» **Your instructions**:
Copy each line in the data that includes the word "domain".

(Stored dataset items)
_ _ _ _

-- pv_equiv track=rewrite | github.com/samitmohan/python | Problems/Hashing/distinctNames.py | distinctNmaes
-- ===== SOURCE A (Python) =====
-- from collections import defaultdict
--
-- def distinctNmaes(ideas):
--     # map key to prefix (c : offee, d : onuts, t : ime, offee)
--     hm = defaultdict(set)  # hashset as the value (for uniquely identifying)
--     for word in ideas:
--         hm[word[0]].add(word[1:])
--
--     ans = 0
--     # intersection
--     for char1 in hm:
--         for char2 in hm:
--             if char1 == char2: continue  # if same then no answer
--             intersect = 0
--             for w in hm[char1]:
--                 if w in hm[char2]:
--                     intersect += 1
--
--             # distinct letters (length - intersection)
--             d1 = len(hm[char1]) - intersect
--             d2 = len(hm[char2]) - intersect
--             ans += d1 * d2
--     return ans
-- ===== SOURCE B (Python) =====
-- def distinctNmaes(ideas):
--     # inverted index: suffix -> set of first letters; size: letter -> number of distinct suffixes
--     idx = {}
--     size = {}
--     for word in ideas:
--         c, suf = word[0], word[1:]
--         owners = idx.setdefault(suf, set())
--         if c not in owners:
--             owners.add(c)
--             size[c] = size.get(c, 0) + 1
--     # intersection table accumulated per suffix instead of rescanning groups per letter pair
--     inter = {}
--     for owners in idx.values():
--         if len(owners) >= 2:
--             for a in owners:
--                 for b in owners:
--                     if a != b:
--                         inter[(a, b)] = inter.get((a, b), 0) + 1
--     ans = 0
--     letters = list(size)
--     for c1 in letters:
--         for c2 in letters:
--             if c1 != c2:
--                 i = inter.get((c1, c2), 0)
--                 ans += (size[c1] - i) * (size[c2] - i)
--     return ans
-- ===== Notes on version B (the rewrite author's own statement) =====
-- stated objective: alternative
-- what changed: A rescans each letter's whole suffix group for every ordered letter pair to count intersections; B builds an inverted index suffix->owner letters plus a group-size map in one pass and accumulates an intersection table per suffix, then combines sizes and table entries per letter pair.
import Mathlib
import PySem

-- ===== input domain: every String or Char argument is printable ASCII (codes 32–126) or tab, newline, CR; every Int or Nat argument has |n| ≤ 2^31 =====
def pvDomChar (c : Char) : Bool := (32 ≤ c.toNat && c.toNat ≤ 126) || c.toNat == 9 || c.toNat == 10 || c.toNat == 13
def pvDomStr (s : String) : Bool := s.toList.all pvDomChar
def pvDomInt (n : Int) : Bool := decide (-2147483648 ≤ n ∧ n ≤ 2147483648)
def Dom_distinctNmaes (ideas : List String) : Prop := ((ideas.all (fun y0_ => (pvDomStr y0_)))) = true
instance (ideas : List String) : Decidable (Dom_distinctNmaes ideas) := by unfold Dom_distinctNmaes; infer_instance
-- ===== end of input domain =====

_ _ _ _

» **Reply to the exercise**:
-- ===== input domain: every String or Char argument is printable ASCII (codes 32–126) or tab, newline, CR; every Int or Nat argument has |n| ≤ 2^31 =====
-- ===== end of input domain =====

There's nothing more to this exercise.